What is expected.
Beginning with the line below that contains "def possibly_perfect_alt (key" and ending with the line that contains "-- ===== PRECONDITION", copy every line exactly. Copy nothing else.

Exercise data.
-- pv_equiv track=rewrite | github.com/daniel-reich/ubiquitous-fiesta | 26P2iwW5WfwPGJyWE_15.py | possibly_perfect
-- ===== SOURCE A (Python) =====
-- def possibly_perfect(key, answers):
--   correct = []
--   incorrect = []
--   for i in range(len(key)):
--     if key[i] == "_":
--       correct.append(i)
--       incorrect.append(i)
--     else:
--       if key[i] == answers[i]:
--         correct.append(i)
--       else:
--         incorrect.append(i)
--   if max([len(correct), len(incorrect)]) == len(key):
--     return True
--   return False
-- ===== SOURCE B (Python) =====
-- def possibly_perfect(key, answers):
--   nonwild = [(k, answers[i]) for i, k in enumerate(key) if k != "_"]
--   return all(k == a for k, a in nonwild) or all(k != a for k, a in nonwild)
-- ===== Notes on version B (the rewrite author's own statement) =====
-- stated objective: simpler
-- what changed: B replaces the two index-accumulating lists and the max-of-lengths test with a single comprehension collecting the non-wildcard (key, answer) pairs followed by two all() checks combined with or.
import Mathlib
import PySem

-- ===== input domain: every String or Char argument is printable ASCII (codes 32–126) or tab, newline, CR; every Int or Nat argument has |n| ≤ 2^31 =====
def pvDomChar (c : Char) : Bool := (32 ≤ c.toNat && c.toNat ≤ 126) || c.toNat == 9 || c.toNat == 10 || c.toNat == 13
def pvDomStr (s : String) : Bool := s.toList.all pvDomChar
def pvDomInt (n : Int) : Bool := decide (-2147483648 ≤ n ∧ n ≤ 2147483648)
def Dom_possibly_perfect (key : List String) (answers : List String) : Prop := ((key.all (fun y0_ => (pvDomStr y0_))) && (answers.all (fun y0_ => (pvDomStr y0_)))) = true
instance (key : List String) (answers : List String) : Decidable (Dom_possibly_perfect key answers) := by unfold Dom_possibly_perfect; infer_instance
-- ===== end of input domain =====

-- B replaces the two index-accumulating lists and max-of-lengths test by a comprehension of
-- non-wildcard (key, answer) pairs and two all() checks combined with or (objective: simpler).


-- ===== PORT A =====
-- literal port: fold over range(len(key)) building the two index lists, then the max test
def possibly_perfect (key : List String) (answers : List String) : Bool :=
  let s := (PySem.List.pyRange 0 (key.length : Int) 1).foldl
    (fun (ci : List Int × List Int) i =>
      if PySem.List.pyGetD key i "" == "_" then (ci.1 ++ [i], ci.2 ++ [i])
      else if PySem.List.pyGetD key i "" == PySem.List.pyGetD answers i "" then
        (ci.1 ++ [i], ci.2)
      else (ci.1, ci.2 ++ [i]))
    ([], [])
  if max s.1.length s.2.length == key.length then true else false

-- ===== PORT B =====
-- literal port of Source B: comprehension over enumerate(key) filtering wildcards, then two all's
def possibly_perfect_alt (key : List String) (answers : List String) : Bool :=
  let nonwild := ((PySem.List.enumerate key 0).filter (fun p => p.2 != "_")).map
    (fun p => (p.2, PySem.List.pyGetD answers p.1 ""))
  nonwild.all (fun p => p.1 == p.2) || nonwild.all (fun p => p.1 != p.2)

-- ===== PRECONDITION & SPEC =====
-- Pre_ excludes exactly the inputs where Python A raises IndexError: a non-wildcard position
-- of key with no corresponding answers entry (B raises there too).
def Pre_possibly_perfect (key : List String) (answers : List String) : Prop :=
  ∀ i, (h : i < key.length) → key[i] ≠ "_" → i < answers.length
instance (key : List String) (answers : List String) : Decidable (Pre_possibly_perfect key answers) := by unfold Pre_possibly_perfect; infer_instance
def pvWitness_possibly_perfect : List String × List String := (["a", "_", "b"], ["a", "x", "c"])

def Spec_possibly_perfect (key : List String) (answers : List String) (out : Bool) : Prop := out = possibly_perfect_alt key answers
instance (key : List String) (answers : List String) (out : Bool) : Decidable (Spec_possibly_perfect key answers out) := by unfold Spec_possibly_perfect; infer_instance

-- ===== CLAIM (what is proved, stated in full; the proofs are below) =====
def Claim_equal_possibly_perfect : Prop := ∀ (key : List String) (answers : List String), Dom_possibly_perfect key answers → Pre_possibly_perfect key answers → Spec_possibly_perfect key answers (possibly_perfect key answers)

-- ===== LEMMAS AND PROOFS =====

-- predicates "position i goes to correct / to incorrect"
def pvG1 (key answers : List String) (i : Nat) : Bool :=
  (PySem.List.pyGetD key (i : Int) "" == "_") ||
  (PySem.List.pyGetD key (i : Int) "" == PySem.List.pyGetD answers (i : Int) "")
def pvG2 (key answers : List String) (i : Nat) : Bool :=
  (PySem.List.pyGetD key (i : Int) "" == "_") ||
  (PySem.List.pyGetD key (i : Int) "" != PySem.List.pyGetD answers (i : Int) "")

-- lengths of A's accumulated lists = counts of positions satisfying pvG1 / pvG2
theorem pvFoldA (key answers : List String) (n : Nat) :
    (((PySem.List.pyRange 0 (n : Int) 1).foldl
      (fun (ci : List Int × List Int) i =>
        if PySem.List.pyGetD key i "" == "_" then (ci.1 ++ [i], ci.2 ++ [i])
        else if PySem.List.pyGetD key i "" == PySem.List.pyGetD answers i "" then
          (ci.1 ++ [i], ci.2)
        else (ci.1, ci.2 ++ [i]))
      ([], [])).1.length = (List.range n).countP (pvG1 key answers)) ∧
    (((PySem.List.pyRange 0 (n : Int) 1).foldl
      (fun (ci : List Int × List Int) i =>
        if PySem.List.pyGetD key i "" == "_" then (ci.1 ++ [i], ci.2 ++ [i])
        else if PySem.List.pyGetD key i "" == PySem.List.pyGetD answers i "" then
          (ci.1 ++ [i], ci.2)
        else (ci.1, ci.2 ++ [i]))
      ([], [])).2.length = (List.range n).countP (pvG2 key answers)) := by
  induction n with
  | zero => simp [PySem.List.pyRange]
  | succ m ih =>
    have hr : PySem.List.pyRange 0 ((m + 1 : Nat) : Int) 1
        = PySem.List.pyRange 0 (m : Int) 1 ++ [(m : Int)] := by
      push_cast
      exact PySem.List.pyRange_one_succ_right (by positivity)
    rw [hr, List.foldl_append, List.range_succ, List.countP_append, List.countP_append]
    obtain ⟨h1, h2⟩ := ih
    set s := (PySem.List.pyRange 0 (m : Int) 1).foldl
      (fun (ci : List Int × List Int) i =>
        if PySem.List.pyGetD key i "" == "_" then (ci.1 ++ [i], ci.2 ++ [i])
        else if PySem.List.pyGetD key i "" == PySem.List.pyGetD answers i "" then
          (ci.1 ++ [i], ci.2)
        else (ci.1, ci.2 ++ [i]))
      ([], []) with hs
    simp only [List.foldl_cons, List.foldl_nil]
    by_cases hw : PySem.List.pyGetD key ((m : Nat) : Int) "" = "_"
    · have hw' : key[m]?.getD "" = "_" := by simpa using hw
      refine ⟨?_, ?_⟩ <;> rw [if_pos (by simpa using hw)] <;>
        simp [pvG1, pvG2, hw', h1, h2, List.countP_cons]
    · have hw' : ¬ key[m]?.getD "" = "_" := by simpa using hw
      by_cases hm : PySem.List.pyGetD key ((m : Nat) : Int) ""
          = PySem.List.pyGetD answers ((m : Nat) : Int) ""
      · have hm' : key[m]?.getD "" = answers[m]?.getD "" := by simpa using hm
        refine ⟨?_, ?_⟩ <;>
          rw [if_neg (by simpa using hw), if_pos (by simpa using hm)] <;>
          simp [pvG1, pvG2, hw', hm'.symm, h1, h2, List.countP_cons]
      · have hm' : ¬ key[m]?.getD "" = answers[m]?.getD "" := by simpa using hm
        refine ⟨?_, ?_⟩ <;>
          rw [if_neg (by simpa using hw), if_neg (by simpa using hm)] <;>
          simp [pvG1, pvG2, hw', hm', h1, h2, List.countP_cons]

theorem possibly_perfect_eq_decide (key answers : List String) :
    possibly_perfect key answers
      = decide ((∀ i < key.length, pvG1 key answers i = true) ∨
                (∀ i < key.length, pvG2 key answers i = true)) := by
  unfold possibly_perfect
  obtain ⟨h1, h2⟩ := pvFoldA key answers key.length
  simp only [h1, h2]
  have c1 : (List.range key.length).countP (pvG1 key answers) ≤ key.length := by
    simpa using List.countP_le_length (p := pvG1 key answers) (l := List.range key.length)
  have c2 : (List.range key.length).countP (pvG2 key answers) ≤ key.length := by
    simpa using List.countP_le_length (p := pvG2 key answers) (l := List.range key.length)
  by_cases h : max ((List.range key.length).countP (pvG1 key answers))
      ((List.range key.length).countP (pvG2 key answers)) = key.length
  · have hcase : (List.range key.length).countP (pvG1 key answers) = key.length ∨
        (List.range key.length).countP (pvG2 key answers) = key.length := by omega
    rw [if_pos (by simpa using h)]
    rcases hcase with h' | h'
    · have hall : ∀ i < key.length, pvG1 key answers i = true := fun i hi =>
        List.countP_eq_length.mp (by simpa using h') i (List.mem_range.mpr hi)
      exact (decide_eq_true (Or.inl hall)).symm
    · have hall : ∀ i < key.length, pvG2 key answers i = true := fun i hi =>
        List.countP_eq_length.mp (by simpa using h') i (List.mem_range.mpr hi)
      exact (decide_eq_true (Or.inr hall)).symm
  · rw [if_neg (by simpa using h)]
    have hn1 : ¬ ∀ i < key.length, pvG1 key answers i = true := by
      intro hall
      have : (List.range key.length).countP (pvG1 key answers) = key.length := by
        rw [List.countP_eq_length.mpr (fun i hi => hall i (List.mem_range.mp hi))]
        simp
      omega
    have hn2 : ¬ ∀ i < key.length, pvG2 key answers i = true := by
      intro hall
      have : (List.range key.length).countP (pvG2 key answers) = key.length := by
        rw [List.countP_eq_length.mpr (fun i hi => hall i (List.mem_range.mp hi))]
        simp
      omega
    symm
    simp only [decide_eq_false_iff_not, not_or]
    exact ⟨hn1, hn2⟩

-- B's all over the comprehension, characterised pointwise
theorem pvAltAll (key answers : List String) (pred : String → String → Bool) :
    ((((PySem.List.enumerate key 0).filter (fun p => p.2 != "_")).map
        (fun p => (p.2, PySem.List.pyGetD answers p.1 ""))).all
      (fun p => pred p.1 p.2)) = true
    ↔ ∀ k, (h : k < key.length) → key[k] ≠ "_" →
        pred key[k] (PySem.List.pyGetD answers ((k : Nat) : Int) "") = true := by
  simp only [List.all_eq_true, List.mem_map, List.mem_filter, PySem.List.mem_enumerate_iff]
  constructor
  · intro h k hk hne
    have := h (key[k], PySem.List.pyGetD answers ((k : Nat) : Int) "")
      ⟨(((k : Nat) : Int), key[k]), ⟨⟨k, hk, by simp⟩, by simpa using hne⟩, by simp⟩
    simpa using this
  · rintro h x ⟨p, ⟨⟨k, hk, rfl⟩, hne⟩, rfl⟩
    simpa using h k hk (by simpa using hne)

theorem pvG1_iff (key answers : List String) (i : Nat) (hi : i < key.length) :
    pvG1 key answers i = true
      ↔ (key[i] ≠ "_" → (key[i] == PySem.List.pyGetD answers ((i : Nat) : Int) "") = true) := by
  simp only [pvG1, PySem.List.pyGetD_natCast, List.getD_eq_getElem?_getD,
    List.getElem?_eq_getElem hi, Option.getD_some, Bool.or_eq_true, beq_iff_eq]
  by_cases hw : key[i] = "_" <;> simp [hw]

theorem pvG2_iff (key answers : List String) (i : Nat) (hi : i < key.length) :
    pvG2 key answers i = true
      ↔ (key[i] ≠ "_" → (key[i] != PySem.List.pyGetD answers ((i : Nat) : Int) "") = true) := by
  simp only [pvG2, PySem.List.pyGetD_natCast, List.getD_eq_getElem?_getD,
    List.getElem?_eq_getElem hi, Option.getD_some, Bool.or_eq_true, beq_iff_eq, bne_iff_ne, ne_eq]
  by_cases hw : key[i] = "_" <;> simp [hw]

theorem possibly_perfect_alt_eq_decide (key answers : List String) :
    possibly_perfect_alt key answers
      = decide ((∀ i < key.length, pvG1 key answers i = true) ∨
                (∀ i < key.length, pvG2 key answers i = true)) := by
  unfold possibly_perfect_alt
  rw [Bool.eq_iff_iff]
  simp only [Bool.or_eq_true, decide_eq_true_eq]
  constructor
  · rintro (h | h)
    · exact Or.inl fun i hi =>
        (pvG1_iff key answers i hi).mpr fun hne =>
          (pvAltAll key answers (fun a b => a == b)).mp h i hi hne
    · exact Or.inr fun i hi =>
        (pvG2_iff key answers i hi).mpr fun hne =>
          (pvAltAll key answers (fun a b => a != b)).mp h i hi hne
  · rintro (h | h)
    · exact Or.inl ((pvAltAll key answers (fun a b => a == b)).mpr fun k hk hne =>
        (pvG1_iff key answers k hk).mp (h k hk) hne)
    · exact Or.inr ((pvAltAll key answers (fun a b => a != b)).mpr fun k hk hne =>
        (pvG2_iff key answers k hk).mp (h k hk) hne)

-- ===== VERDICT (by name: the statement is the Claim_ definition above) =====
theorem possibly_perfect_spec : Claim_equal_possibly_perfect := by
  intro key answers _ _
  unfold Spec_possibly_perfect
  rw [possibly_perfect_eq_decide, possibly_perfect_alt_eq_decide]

Solution to the problem.
def possibly_perfect_alt (key : List String) (answers : List String) : Bool :=
  let nonwild := ((PySem.List.enumerate key 0).filter (fun p => p.2 != "_")).map
    (fun p => (p.2, PySem.List.pyGetD answers p.1 ""))
  nonwild.all (fun p => p.1 == p.2) || nonwild.all (fun p => p.1 != p.2)

-- ===== PRECONDITION & SPEC =====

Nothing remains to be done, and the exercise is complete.